Chief Justice Warren said the decision announced in the case of the states also would apply to the District of Columbia, but under a different section of the Constitution.
“We hold,” the chief justice said, “that racial segregation in the public schools of the District of Columbia is a denial of the due process of law guaranteed by the Fifth Amendment to the Constitution.”
The Fifth Amendment applies to the federal government, and Congress makes the laws for this federal district.
In the District of Columbia case, Chief Justice Warren said:
“Segregation in public education is not reasonably related to any proper governmental objective, and thus it imposes on Negro children of the district a burden that constitutes an arbitrary deprivation of their liberty in violation of the due-process clause.”
Today’s historic decision overturned the segregation doctrine established by the Supreme Court 57 years ago.
And, if advance threats are carried out, today’s ruling will lead eventually to the abolition of public school systems as they exist in South Carolina, Georgia and Mississippi.
Decrees to Be Delayed
Chief Justice Warren said that because of the complex questions involved, the formulation of Supreme Court decrees backing up the ruling will be delayed.
The chief justice went on to say that in order to have full assistance of all the parties concerned, the cases will be restored to the court’s docket and that new arguments will be heard on two questions asked by the tribunal before it heard its second argument of the issues last December.
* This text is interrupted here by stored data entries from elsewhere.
-- pv_equiv track=rewrite | github.com/LiorAvrahami/statistical_binary_strings_analysis | graphs_computations.py | orgenise_hierarchy
-- ===== SOURCE A (Python) =====
-- def orgenise_hierarchy(hierarchy):
--     invert_str = lambda target:"".join(["1" if ch == "0" else "0" for ch in target])
--     ret:list = [None]*len(hierarchy)
--     hierarchy = set(hierarchy)
--     for current_index_to_fill in range(len(ret)//2):
--         max_target = max(hierarchy)
--         ret[current_index_to_fill] = max_target
--         ret[current_index_to_fill + len(ret)//2] = invert_str(max_target)
--         hierarchy -= set(ret)
--     return ret
-- ===== SOURCE B (Python) =====
-- def orgenise_hierarchy(hierarchy):
--     def invert(t):
--         return "".join("1" if ch == "0" else "0" for ch in t)
--     half = len(hierarchy) // 2
--     picks = []
--     consumed = set()
--     for s in sorted(set(hierarchy), reverse=True):
--         if len(picks) == half:
--             break
--         if s in consumed:
--             continue
--         picks.append(s)
--         consumed.add(invert(s))
--     return picks + [invert(p) for p in picks]
-- ===== Notes on version B (the rewrite author's own statement) =====
-- stated objective: faster
-- what changed: A repeatedly calls max() on the remaining set and rebuilds it with a set difference each round (O(n^2*L)); B sorts the distinct strings descending once and does a single scan that skips strings already consumed as inverses (O(n log n * L)).
-- outside the precondition, e.g. on orgenise_hierarchy(['1']): A returns [None], B returns []; on orgenise_hierarchy(['1', '0', '1', '0']): A raises ValueError, B returns ['1', '0']
import Mathlib
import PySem

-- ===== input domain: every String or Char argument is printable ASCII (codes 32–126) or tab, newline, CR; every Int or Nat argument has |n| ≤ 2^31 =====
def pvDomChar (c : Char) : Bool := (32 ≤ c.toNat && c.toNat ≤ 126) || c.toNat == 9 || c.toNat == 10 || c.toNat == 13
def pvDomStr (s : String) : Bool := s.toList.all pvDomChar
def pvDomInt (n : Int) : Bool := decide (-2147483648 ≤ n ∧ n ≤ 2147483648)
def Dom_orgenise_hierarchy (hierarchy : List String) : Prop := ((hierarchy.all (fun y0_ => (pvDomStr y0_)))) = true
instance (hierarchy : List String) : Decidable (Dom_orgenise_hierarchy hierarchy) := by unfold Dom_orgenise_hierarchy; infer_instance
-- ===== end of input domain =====

-- B replaces A's repeated max()-extraction from a shrinking set by one descending sort and a single
-- scan that skips strings already consumed as inverses (objective: faster, asymptotic).

-- ===== PORT A =====
-- invert_str = lambda target: "".join(["1" if ch == "0" else "0" for ch in target])
-- (both Pythons define this identical lambda; "".join of the per-char strings = the mapped string)
def pvInvert (t : String) : String :=
  String.ofList (t.toList.map (fun ch => if ch = '0' then '1' else '0'))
One of these questions involved the time issue, that is, when to order schools in states which now require segregation to admit Negro children along with white children.
The other question raised the issue of whether the court should appoint a special master to recommend specific terms for its decrees, or whether the cases should be sent back to lower Federal Courts to see that segregation practices are ended.
Chief Justice Warren said that attorneys-general of the states involved may appear before the court to argue on the form of the decrees to be issued. The states were told to put in applications for such appearances by September 15 and to submit any briefs by October 1. The court’s new term begins October 4.
The decision does not apply to private schools. Nor, on its face, does it affect the “separate but equal” doctrine as applied to travel on railroads and other public conveyances solely within states which have such laws.